Explained: What is colour blindness, and can you get it later in life?

What is the News?

The Supreme Court has directed the Film and Television Institute of India(FTII) not to exclude candidates suffering from colour blindness from its courses on filmmaking and editing and asked it to make changes to its curriculum instead.

What is Colour Blindness?
Source: Medindia

Colour blindness, also known as a colour deficiency, is the inability to see colours in the normal way. 

Colour-blind individuals often cannot distinguish between certain colours — usually greens and reds and sometimes blues as well.

The mechanism behind Colour Blindness

In the retina, there are two types of cells that detect light. They are:

Rods Cells: It detects only light and dark and is very sensitive to low light levels. 

Cone cells: It detects colour and is concentrated at the center of human vision. There are three types of cones that see color: red, green and blue. The brain uses input from these cone cells to determine the color perception.

– Color blindness can happen when one or more of the color cone cells are absent, not working, or detect a different colour than normal.

What are the causes of Colour Blindness?

Congenital Colour Blindness: Most colour blind people are born with the condition (congenital colour blindness). Congenital colour vision deficiencies are usually passed on genetically.

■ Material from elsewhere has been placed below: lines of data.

-- pv_equiv track=rewrite | github.com/topatlant/AdventOfCode-python | y2022/day07.py | split_by_dollars
-- ===== SOURCE A (Python) =====
-- from typing import Iterator
--
-- def split_by_dollars(lines: list[str]) -> Iterator[tuple[str, list[str]]]:
--     acc = [lines[0]]
--     for line in lines[1:]:
--         if line.startswith("$"):
--             yield acc[0], acc[1:]
--             acc = []
--         acc.append(line)
--     yield acc[0], acc[1:]
-- ===== SOURCE B (Python) =====
-- from typing import Iterator
--
-- def split_by_dollars(lines: list[str]) -> Iterator[tuple[str, list[str]]]:
--     head = lines[0]
--     rest = lines[1:]
--     while True:
--         k = 0
--         while k < len(rest) and not rest[k].startswith("$"):
--             k += 1
--         yield head, rest[:k]
--         if k == len(rest):
--             return
--         head, rest = rest[k], rest[k + 1:]
-- ===== Notes on version B (the rewrite author's own statement) =====
-- stated objective: alternative
-- what changed: Replaces A's running accumulator list (append each line, flush on '$') by a two-level scan that finds the next '$' boundary index and yields a slice, carrying only the header and the remaining suffix.
import Mathlib
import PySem

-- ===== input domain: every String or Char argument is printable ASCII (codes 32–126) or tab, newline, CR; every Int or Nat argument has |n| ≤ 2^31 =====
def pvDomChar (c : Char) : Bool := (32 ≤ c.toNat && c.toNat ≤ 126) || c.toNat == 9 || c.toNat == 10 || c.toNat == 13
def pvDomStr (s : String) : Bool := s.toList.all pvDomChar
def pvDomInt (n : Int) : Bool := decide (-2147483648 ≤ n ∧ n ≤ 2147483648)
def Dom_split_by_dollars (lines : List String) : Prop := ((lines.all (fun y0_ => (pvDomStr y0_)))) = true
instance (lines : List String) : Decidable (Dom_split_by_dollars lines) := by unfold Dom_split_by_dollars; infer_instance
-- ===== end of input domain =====

-- B replaces A's running accumulator (append each line, flush on '$') by a scan that finds the
-- next '$' boundary index and yields a slice; the generators' yielded values agree on all
-- non-empty inputs (both raise IndexError on [], excluded by Pre_).

-- ===== PORT A =====
-- A's for-loop over lines[1:] with state (output yielded so far, acc); acc[0]/acc[1:] as headD/drop.
def splitA_loop (rest : List String) (out : List (String × List String)) (acc : List String) :
    List (String × List String) :=
  match rest with
  | [] => out ++ [(acc.headD "", acc.drop 1)]
  | line :: rs =>
    if PySem.Str.startswith line "$" then
      splitA_loop rs (out ++ [(acc.headD "", acc.drop 1)]) [line]
    else
      splitA_loop rs out (acc ++ [line])

def split_by_dollars (lines : List String) : List (String × List String) :=
  match lines with
  | [] => []   -- Python raises IndexError at lines[0]; excluded by Pre_
  | l0 :: rest => splitA_loop rest [] [l0]

-- ===== PORT B =====
-- inner while loop: advance k while k < len(rest) and not rest[k].startswith("$")
-- (fuel = a structural bound on the remaining iterations; it only makes the loop total)
def findK (rest : List String) (fuel : Nat) (k : Nat) : Nat :=
  match fuel with
  | 0 => k
  | f + 1 =>
    if k < rest.length ∧ ¬ PySem.Str.startswith (rest.getD k "") "$" = true then
      findK rest f (k + 1)
    else k

-- outer while loop, state (head, rest); yields (head, rest[:k]) then continues on rest[k+1:]
def splitB_loop (fuel : Nat) (head : String) (rest : List String) : List (String × List String) :=
  match fuel with
  | 0 => []   -- never reached: each iteration strictly shrinks rest
  | f + 1 =>
    (head, rest.take (findK rest (rest.length + 1) 0)) ::
      (if findK rest (rest.length + 1) 0 = rest.length then []
       else splitB_loop f (rest.getD (findK rest (rest.length + 1) 0) "")
              (rest.drop (findK rest (rest.length + 1) 0 + 1)))

def split_by_dollars_alt (lines : List String) : List (String × List String) :=
  match lines with
  | [] => []   -- lines[0] raises IndexError on first next(); excluded by Pre_
  | l0 :: rest => splitB_loop (rest.length + 1) l0 rest

-- ===== PRECONDITION & SPEC =====
-- Pre_ excludes only the empty list, on which Python A (and B) raise IndexError at lines[0].
def Pre_split_by_dollars (lines : List String) : Prop := lines ≠ []
instance (lines : List String) : Decidable (Pre_split_by_dollars lines) := by
  unfold Pre_split_by_dollars; infer_instance
def pvWitness_split_by_dollars : List String := ["$ ls", "dir a", "14848 b.txt", "$ cd a"]

def Spec_split_by_dollars (lines : List String) (out : List (String × List String)) : Prop := out = split_by_dollars_alt lines
instance (lines : List String) (out : List (String × List String)) : Decidable (Spec_split_by_dollars lines out) := by unfold Spec_split_by_dollars; infer_instance

-- ===== CLAIM (what is proved, stated in full; the proofs are below) =====
def Claim_equal_split_by_dollars : Prop := ∀ (lines : List String), Dom_split_by_dollars lines → Pre_split_by_dollars lines → Spec_split_by_dollars lines (split_by_dollars lines)

-- ===== LEMMAS AND PROOFS =====

-- canonical form both loops are reduced to
def chunksAux (l0 : String) (pre : List String) (rest : List String) :
    List (String × List String) :=
  match rest with
  | [] => [(l0, pre)]
  | x :: xs =>
    if PySem.Str.startswith x "$" then (l0, pre) :: chunksAux x [] xs
    else chunksAux l0 (pre ++ [x]) xs

theorem splitA_loop_eq (rest : List String) :
    ∀ (out : List (String × List String)) (l0 : String) (pre : List String),
      splitA_loop rest out (l0 :: pre) = out ++ chunksAux l0 pre rest := by
  induction rest with
  | nil => intro out l0 pre; simp [splitA_loop, chunksAux]
  | cons x xs ih =>
    intro out l0 pre
    simp only [splitA_loop, chunksAux]
    by_cases hx : PySem.Str.startswith x "$" = true
    · rw [if_pos hx, if_pos hx, ih]
      simp
    · rw [if_neg hx, if_neg hx]
      have hacc : (l0 :: pre) ++ [x] = l0 :: (pre ++ [x]) := rfl
      rw [hacc, ih]

theorem chunksAux_char (rest : List String) :
    ∀ (l0 : String) (pre : List String),
      chunksAux l0 pre rest
        = (l0, pre ++ rest.takeWhile (fun s => !PySem.Str.startswith s "$")) ::
          (match rest.dropWhile (fun s => !PySem.Str.startswith s "$") with
           | [] => []
           | x :: xs => chunksAux x [] xs) := by
  induction rest with
  | nil => intro l0 pre; simp [chunksAux]
  | cons x xs ih =>
    intro l0 pre
    by_cases hx : PySem.Chars.startswith x.toList ['$'] = true
    · simp [chunksAux, hx]
    · simp [chunksAux, hx, ih]

theorem findK_eq (rest : List String) (fuel : Nat) :
    ∀ (k : Nat), rest.length ≤ k + fuel →
      findK rest fuel k
        = k + ((rest.drop k).takeWhile (fun s => !PySem.Str.startswith s "$")).length := by
  induction fuel with
  | zero =>
    intro k hk
    have hd : rest.drop k = [] := List.drop_eq_nil_of_le hk
    simp [findK, hd]
  | succ f ih =>
    intro k hk
    by_cases h : k < rest.length ∧ ¬ PySem.Str.startswith (rest.getD k "") "$" = true
    · have hget : rest.getD k "" = rest[k] := List.getD_eq_getElem rest "" h.1
      have hp : (fun s => !PySem.Str.startswith s "$") rest[k] = true := by
        have h2 := h.2
        rw [hget] at h2
        simpa using h2
      rw [findK, if_pos h, ih (k + 1) (by omega), List.drop_eq_getElem_cons h.1,
          List.takeWhile_cons_of_pos (p := fun s => !PySem.Str.startswith s "$")
            (l := List.drop (k + 1) rest) hp]
      simp only [List.length_cons]
      omega
    · rw [findK, if_neg h]
      rcases Nat.lt_or_ge k rest.length with hlt | hge
      · have hget : rest.getD k "" = rest[k] := List.getD_eq_getElem rest "" hlt
        have hp : ¬ (fun s => !PySem.Str.startswith s "$") rest[k] = true := by
          by_contra hc
          refine h ⟨hlt, ?_⟩
          rw [hget]
          simpa using hc
        rw [List.drop_eq_getElem_cons hlt,
            List.takeWhile_cons_of_neg (p := fun s => !PySem.Str.startswith s "$")
              (l := List.drop (k + 1) rest) hp]
        simp
      · simp [List.drop_eq_nil_of_le hge]

theorem take_length_takeWhile {α : Type} (p : α → Bool) (l : List α) :
    l.take (l.takeWhile p).length = l.takeWhile p := by
  induction l with
  | nil => simp
  | cons x xs ih =>
    by_cases hx : p x
    · simp [hx, ih]
    · simp [hx]

theorem dropWhile_eq_drop {α : Type} (p : α → Bool) (l : List α) :
    l.dropWhile p = l.drop (l.takeWhile p).length := by
  induction l with
  | nil => simp
  | cons x xs ih =>
    by_cases hx : p x
    · simp [hx, ih]
    · simp [hx]

theorem splitB_loop_eq (fuel : Nat) :
    ∀ (head : String) (rest : List String), rest.length < fuel →
      splitB_loop fuel head rest = chunksAux head [] rest := by
  induction fuel with
  | zero => intro head rest hf; omega
  | succ f ih =>
    intro head rest hf
    have hk : findK rest (rest.length + 1) 0
        = (rest.takeWhile (fun s => !PySem.Str.startswith s "$")).length := by
      have h0 := findK_eq rest (rest.length + 1) 0 (by omega)
      simp only [List.drop_zero] at h0
      omega
    have hkle : (rest.takeWhile (fun s => !PySem.Str.startswith s "$")).length ≤ rest.length :=
      (List.takeWhile_sublist _).length_le
    rw [splitB_loop, chunksAux_char, hk, take_length_takeWhile, dropWhile_eq_drop]
    by_cases hend : (rest.takeWhile (fun s => !PySem.Str.startswith s "$")).length = rest.length
    · rw [if_pos hend, List.drop_eq_nil_of_le (Nat.le_of_eq hend.symm)]
      simp
    · have hlt : (rest.takeWhile (fun s => !PySem.Str.startswith s "$")).length < rest.length :=
        Nat.lt_of_le_of_ne hkle hend
      rw [if_neg hend, List.drop_eq_getElem_cons hlt, List.getD_eq_getElem rest "" hlt,
          ih _ _ (by simp only [List.length_drop]; omega)]
      simp

-- ===== VERDICT (by name: the statement is the Claim_ definition above) =====
theorem split_by_dollars_spec : Claim_equal_split_by_dollars := by
  intro lines _ hpre
  unfold Spec_split_by_dollars
  match lines with
  | [] => exact absurd rfl hpre
  | l0 :: rest =>
    show splitA_loop rest [] [l0] = splitB_loop (rest.length + 1) l0 rest
    rw [splitB_loop_eq (rest.length + 1) l0 rest (by omega), splitA_loop_eq]
    simp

Medical Conditions: A problem with the colour vision that arises later in life could be the result of disease, trauma, or ingested toxins. If colour blindness arises out of disease, one eye may be affected differently from the other, and the difficulty could worsen over time.

– Medical conditions that may increase the risk of getting colour blindness include glaucoma, diabetes, Alzheimer’s, Parkinson’s, alcoholism, leukaemia and sickle-cell anaemia.

Vulnerable Gender: Men suffer from a higher incidence of colour blindness than women. Around the world, every tenth male is estimated to have some form of colour deficiency. Men of Northern European descent are considered to be especially vulnerable.

Treatment: Colour blindness cannot as yet be treated or reversed. However, it can be corrected to some extent by wearing special contact lenses or colour filter glasses. There is some research that suggests gene replacement therapy can help modify the condition.

Steps Taken by Government of India: In 2020, the Ministry of Road Transport and Highways amended the Central Motor Vehicles Rules 1989 to enable citizens with mild to medium colour blindness to obtain a driver’s licence.